▶ [TASK] Your task is to repeat exactly the lines below between the line holding "-- ===== input" and the line holding "-- B replaces", inclusive, and only those.

▶ [EXTRACTED RECORDS]
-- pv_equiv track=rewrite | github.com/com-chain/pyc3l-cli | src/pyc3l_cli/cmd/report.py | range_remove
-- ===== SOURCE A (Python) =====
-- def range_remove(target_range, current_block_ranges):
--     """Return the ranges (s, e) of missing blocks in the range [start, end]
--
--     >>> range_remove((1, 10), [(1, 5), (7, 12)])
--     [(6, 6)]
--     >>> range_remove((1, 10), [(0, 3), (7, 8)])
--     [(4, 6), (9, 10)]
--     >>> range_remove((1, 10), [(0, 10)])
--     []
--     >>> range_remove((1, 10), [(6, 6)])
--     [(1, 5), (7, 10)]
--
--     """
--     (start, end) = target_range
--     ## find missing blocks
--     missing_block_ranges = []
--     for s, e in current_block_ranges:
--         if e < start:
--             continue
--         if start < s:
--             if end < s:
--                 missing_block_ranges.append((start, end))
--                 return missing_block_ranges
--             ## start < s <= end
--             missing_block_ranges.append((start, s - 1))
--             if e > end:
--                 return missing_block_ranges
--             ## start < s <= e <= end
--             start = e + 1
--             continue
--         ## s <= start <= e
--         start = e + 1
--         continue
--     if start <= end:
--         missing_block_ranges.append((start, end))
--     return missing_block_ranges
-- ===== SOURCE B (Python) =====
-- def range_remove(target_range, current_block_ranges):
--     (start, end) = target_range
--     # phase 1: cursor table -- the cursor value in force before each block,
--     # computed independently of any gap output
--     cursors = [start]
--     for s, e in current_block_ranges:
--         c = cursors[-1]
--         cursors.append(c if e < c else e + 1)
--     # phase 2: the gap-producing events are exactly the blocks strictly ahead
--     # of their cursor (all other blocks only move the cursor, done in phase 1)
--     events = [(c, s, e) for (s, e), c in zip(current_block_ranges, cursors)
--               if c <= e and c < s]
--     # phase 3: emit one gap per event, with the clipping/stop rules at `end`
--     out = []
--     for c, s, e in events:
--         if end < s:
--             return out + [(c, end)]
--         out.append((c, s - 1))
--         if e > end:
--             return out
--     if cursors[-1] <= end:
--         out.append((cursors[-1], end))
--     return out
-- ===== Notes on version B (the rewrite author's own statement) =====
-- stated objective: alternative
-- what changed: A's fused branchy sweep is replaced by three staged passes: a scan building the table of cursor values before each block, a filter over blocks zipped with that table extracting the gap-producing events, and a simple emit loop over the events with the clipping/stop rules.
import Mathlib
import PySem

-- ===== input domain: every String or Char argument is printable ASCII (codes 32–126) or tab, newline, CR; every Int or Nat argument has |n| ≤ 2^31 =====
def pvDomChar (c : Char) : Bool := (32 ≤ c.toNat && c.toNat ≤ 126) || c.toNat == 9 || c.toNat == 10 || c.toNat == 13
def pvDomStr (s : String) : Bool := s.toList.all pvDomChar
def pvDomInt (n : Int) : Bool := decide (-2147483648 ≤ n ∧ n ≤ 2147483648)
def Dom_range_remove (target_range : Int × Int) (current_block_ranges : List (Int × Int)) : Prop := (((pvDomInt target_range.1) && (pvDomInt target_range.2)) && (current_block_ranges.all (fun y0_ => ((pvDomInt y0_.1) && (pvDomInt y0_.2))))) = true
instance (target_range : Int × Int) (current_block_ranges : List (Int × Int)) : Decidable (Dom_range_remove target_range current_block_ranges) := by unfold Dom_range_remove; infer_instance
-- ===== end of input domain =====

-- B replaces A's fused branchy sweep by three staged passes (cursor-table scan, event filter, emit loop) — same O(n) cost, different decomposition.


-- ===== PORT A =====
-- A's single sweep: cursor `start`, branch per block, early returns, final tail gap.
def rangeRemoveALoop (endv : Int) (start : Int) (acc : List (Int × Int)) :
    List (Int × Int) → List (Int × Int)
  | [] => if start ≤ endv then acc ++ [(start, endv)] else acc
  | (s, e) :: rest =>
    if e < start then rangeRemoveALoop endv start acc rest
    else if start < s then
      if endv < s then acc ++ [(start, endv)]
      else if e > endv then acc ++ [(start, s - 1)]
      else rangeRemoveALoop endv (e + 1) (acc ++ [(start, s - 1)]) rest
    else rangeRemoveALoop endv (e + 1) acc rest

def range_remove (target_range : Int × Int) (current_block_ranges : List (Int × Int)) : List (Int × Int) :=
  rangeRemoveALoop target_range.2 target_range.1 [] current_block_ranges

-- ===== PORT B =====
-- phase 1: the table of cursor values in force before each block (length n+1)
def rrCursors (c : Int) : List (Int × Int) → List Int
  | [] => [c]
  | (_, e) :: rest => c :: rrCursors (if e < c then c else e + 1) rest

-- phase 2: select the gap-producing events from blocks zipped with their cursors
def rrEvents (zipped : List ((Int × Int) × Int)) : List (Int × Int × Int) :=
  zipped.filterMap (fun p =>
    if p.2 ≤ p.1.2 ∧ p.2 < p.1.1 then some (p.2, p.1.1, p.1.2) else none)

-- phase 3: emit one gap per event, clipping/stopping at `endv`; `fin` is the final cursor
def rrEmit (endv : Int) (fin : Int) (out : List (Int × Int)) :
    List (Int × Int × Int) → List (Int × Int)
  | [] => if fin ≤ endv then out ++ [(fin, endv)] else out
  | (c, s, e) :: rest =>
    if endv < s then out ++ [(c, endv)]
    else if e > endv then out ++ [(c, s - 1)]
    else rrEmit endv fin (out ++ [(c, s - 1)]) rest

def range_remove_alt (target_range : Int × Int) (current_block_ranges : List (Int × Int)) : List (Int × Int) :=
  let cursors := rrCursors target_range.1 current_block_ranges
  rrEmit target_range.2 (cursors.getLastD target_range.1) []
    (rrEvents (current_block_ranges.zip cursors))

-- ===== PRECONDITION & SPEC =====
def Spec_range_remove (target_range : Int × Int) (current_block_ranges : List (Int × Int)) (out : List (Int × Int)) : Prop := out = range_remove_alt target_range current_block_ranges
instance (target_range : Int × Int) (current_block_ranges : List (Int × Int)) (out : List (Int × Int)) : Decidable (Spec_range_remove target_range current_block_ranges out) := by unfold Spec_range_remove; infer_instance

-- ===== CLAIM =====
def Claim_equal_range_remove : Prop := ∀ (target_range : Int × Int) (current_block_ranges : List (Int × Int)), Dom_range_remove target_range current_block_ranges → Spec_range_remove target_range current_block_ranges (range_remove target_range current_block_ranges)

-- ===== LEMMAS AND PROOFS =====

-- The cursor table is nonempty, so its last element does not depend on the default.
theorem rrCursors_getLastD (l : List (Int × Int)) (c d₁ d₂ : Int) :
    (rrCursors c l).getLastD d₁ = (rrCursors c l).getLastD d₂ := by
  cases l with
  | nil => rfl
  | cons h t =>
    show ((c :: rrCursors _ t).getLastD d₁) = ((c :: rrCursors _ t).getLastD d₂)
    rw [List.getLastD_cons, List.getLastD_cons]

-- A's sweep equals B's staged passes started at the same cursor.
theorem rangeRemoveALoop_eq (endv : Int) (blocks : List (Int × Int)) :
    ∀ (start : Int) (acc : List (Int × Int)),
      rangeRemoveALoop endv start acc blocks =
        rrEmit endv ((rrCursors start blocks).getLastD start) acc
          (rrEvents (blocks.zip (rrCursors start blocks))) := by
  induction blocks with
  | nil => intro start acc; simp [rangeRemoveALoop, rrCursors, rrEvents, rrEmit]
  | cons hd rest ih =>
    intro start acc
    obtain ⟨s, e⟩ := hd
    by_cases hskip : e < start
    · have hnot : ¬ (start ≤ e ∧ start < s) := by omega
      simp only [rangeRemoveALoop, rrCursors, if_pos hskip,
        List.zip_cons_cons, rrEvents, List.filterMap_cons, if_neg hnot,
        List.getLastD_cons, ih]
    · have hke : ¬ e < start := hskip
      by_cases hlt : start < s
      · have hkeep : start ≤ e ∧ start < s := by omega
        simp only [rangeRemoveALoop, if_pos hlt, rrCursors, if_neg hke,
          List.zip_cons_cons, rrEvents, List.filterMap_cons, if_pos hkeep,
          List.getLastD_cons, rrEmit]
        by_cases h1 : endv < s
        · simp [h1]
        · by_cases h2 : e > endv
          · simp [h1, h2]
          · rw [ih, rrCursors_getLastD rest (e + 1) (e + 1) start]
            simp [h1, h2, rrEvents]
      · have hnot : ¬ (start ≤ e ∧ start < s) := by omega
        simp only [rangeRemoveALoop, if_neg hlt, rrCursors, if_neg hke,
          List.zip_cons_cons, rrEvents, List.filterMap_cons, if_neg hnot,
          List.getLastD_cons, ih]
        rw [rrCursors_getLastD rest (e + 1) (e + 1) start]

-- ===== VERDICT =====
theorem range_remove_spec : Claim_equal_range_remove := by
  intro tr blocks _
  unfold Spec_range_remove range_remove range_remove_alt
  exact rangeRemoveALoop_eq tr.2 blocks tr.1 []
* * *
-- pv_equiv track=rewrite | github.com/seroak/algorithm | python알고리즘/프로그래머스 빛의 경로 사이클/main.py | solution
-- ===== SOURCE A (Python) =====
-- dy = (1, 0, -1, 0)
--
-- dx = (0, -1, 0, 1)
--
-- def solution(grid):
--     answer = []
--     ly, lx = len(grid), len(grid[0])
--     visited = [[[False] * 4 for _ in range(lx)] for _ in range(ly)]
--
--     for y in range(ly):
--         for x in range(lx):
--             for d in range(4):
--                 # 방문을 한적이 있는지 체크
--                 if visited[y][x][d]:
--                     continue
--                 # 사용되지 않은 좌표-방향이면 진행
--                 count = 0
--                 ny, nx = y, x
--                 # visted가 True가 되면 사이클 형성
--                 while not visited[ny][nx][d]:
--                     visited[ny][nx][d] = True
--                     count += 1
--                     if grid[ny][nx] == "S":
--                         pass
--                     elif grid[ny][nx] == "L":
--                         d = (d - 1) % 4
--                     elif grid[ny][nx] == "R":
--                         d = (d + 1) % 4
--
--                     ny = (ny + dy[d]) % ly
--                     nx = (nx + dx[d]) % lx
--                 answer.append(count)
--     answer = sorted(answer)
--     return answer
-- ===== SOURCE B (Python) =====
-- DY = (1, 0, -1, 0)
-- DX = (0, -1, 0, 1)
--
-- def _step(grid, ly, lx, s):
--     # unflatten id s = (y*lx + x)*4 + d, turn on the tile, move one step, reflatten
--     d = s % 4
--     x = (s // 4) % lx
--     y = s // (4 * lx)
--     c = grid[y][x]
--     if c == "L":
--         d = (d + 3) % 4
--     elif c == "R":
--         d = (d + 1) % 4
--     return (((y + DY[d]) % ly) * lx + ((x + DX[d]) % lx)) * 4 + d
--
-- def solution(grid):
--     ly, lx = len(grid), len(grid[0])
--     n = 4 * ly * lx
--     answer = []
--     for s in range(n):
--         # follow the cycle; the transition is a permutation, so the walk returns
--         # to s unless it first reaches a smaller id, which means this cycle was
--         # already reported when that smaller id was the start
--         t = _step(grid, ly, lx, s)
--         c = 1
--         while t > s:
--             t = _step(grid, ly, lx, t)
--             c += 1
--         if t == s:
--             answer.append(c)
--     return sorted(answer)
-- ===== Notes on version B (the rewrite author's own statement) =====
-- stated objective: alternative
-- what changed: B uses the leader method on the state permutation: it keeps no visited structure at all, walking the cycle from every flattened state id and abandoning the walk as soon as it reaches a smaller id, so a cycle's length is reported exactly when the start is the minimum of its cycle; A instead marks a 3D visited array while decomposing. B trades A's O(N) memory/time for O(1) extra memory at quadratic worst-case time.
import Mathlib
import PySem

▶ [YOUR RESPONSE]
-- ===== input domain: every String or Char argument is printable ASCII (codes 32–126) or tab, newline, CR; every Int or Nat argument has |n| ≤ 2^31 =====
def pvDomChar (c : Char) : Bool := (32 ≤ c.toNat && c.toNat ≤ 126) || c.toNat == 9 || c.toNat == 10 || c.toNat == 13
def pvDomStr (s : String) : Bool := s.toList.all pvDomChar
def pvDomInt (n : Int) : Bool := decide (-2147483648 ≤ n ∧ n ≤ 2147483648)
def Dom_range_remove (target_range : Int × Int) (current_block_ranges : List (Int × Int)) : Prop := (((pvDomInt target_range.1) && (pvDomInt target_range.2)) && (current_block_ranges.all (fun y0_ => ((pvDomInt y0_.1) && (pvDomInt y0_.2))))) = true
instance (target_range : Int × Int) (current_block_ranges : List (Int × Int)) : Decidable (Dom_range_remove target_range current_block_ranges) := by unfold Dom_range_remove; infer_instance
-- ===== end of input domain =====

-- B replaces A's fused branchy sweep by three staged passes (cursor-table scan, event filter, emit loop) — same O(n) cost, different decomposition.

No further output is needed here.